Happy Memorial Day Weekend! Empathy, Poetry, Summer Plans
Hey everyone! Since we went on our big weekend last week (San Fran – Fourteen Hills reading/launch party, the de Young art museum’s Impressionism show, many galleries, a teensy bit of shopping, and the Ferry Building Market) we’re just relaxing this weekend – well, I’m mostly grading the chapbooks and papers of my class and two thesis papers and aesthetic statements, but besides that, relaxing. California’s been shaking and storming this spring – we barely got a sunny day last week – but this weekend the sun is supposed to make its appearance anew.
Speaking of students, a study just came out showing that today’s students are more self-centered and less empathetic than students of thirty years ago. Do you think that’s true? This was, after all, a generation raised on “self-esteem” being the name of the game, which let’s face it, is self-esteem more important than caring about other people? If so, it is a shame, because reading poetry itself requires some degree of empathy – of caring what another person is thinking or feeling. To step into another person’s “I” or “You” is to take a leap of imaginative, and yes, empathetic, faith. When I do my persona poetry exercises, I explain to classes about what empathy is, and how persona poetry can help students step into another person’s shoes. It’s also why I purposefully teach books of poetry from many different perspectives in terms of gender, sexuality, race, and class.
I’m looking forward to summer, because now I can focus on writing and sending things out for a bit instead of student work, and maybe setting up some more readings (I had so much fun at the last one it’s made me more enthusiastic – and let me take a moment for a shout out to Seattle poets Michael Schmeltzer and Johnny Horton, who both rocked the house!) and sending out a few manuscripts. I’m still working heavily on revising my latest book manuscript, too – deleting poems, changing lines, updating cover sheets and acknowledgements. Some people take a poetry vacation over the summer, but for me, it’s one of my most productive times in terms of both writing and getting things out into the world. I’ve also volunteered for not one, not two, but three book review assignments in the next month or so. Yikes! A lot of work, but I felt the last year or so with all the health challenges I hadn’t been able to do as much reviewing, and I feel like it’s important for women to get out there and get in the critical conversation, right?
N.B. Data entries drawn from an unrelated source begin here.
-- pv_equiv track=rewrite | github.com/rvosistemas/habi_test | segundo_ejercicio.py | ordenar_bloques
-- ===== SOURCE A (Python) =====
-- def ordenar_bloques(myArray):
--     bloques = []
--     bloque_actual = []
--
--     for num in myArray:
--         if num == 0:
--             if bloque_actual:
--                 bloques.append(sorted(bloque_actual))
--                 bloque_actual = []
--             else:
--                 bloques.append("X")
--         else:
--             bloque_actual.append(num)
--
--     if bloque_actual:
--         bloques.append(sorted(bloque_actual))
--
--     resultado = " ".join(["".join(map(str, bloque)) if bloque != "X" else "X" for bloque in bloques])
--     return resultado
-- ===== SOURCE B (Python) =====
-- def ordenar_bloques(myArray):
--     # Run-based scan: emit one token per zero / per maximal non-zero run,
--     # skipping the zero that terminates a run (it only flushes the block).
--     tokens = []
--     i, n = 0, len(myArray)
--     while i < n:
--         if myArray[i] == 0:
--             tokens.append("X")
--             i += 1
--         else:
--             j = i
--             while j < n and myArray[j] != 0:
--                 j += 1
--             tokens.append("".join(map(str, sorted(myArray[i:j]))))
--             i = j + 1  # skip the flushing zero (harmless if j == n)
--     return " ".join(tokens)
-- ===== Notes on version B (the rewrite author's own statement) =====
-- stated objective: alternative
-- what changed: Replaces A's accumulator fold (pending-block list mutated element by element and flushed at zeros) with a run-based index scan that emits one token per maximal non-zero run or lone zero, skipping the zero that terminates a run.
import Mathlib
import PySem

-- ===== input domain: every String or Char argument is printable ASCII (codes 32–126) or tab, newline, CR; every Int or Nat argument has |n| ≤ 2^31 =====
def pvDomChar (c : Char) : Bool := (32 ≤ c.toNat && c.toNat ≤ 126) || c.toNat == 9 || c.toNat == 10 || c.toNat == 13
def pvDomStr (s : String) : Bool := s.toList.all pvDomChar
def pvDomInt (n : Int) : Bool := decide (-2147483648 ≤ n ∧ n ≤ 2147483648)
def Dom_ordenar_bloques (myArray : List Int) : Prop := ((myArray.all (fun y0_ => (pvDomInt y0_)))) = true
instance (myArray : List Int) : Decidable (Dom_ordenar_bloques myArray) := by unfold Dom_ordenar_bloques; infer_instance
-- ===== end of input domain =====

-- B replaces A's accumulator fold with a run-based scan (one token per maximal non-zero run or lone zero); alternative decomposition, same cost.

-- ===== PORT A =====
-- state: (bloques, bloque_actual); a block entry is `some l` (a sorted block) or `none` ("X")
def obStep (st : List (Option (List Int)) × List Int) (num : Int) : List (Option (List Int)) × List Int :=
  if num = 0 then
    if st.2 ≠ [] then (st.1 ++ [some (PySem.List.sorted st.2 (fun x => x))], [])
    else (st.1 ++ [none], st.2)
  else (st.1, st.2 ++ [num])

def obRender (b : Option (List Int)) : String :=
  match b with
  | some l => PySem.Str.join "" (l.map PySem.Int.toStr)
  | none => "X"

def ordenar_bloques (myArray : List Int) : String :=
  let st := myArray.foldl obStep ([], [])
  let bloques := if st.2 ≠ [] then st.1 ++ [some (PySem.List.sorted st.2 (fun x => x))] else st.1
  PySem.Str.join " " (bloques.map obRender)

-- ===== PORT B =====
-- run-based scan: the index pair (i, j) of Source B becomes takeWhile/dropWhile on the suffix
def obTokens : List Int → List String
  | [] => []
  | x :: xs =>
    if x = 0 then "X" :: obTokens xs
    else
      PySem.Str.join "" ((PySem.List.sorted (List.takeWhile (fun y => decide (y ≠ 0)) (x :: xs)) (fun x => x)).map PySem.Int.toStr)
        :: obTokens ((List.dropWhile (fun y => decide (y ≠ 0)) (x :: xs)).drop 1)
termination_by xs => xs.length
decreasing_by
  · simp
  · have h1 := List.length_dropWhile_le (fun y => decide (y ≠ 0)) (x :: xs)
    simp only [List.length_drop, List.length_cons] at *
    omega

def ordenar_bloques_alt (myArray : List Int) : String :=
  PySem.Str.join " " (obTokens myArray)

-- ===== PRECONDITION & SPEC =====
def Spec_ordenar_bloques (myArray : List Int) (out : String) : Prop := out = ordenar_bloques_alt myArray
instance (myArray : List Int) (out : String) : Decidable (Spec_ordenar_bloques myArray out) := by unfold Spec_ordenar_bloques; infer_instance

-- ===== CLAIM (what is proved, stated in full; the proofs are below) =====
def Claim_equal_ordenar_bloques : Prop := ∀ (myArray : List Int), Dom_ordenar_bloques myArray → Spec_ordenar_bloques myArray (ordenar_bloques myArray)

-- ===== LEMMAS AND PROOFS =====

-- A's block list, read off its fold: pending block `actual`, remaining input `xs`
def obG : List Int → List Int → List (Option (List Int))
  | actual, [] => if actual ≠ [] then [some (PySem.List.sorted actual (fun x => x))] else []
  | actual, n :: xs =>
    if n = 0 then
      if actual ≠ [] then some (PySem.List.sorted actual (fun x => x)) :: obG [] xs
      else none :: obG [] xs
    else obG (actual ++ [n]) xs

theorem obG_foldl (xs : List Int) : ∀ (b : List (Option (List Int))) (a : List Int),
    (if (xs.foldl obStep (b, a)).2 ≠ [] then
       (xs.foldl obStep (b, a)).1 ++ [some (PySem.List.sorted (xs.foldl obStep (b, a)).2 (fun x => x))]
     else (xs.foldl obStep (b, a)).1)
    = b ++ obG a xs := by
  induction xs with
  | nil => intro b a; by_cases h : a = [] <;> simp [obG, h]
  | cons n xs ih =>
    intro b a
    simp only [List.foldl_cons, obStep, obG]
    by_cases hn : n = 0
    · by_cases ha : a = [] <;> simp [hn, ha, ih, List.append_assoc]
    · simp [hn, ih]

theorem obG_run (xs : List Int) : ∀ (actual : List Int), actual ≠ [] →
    obG actual xs
    = some (PySem.List.sorted (actual ++ List.takeWhile (fun y => decide (y ≠ 0)) xs) (fun x => x))
      :: obG [] ((List.dropWhile (fun y => decide (y ≠ 0)) xs).drop 1) := by
  induction xs with
  | nil => intro a ha; simp [obG, ha]
  | cons n xs ih =>
    intro a ha
    by_cases hn : n = 0
    · simp [obG, hn, ha, List.takeWhile, List.dropWhile]
    · have := ih (a ++ [n]) (by intro h; cases a <;> simp_all)
      simp only [obG, if_neg hn]
      simp [this, List.takeWhile, List.dropWhile, hn]

theorem obG_tokens (xs : List Int) : (obG [] xs).map obRender = obTokens xs := by
  induction xs using obTokens.induct with
  | case1 => simp [obG, obTokens]
  | case2 xs ih => simp [obG, obTokens, obRender, ih]
  | case3 x xs hx ih =>
    have hrun := obG_run xs [x] (by simp)
    simp only [obG, if_neg hx, List.nil_append]
    rw [hrun]
    simp only [List.map_cons]
    simp only [obTokens, obRender, List.takeWhile, List.dropWhile, hx]
    have hd : decide (x ≠ 0) = true := by simp [hx]
    rw [List.dropWhile_cons] at ih
    simp only [hd, if_pos, if_false, List.singleton_append] at ih ⊢
    simpa [decide_not, List.drop_one] using ih

-- ===== VERDICT (by name: the statement is the Claim_ definition above) =====
theorem ordenar_bloques_spec : Claim_equal_ordenar_bloques := by
  intro myArray _
  show ordenar_bloques myArray = ordenar_bloques_alt myArray
  have h := obG_foldl myArray [] []
  unfold ordenar_bloques ordenar_bloques_alt
  simp only [h, List.nil_append, obG_tokens]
And I’m planning a trip up to Seattle – with maybe a stopover in Portland for my MFA reunion reception – in a couple of weeks, and trying to get things in line for that. Figuring out gluten-free eating is much easier in Seattle than San Francisco, surprisingly enough. Although San Fran did just open up an all grilled-cheese-sandwich restaurant with the option for house-made, gluten-free bread, so points for that. Of course, here in Napa, I have Pica Pica, my gracious fallback in Venezualan gluten-free food.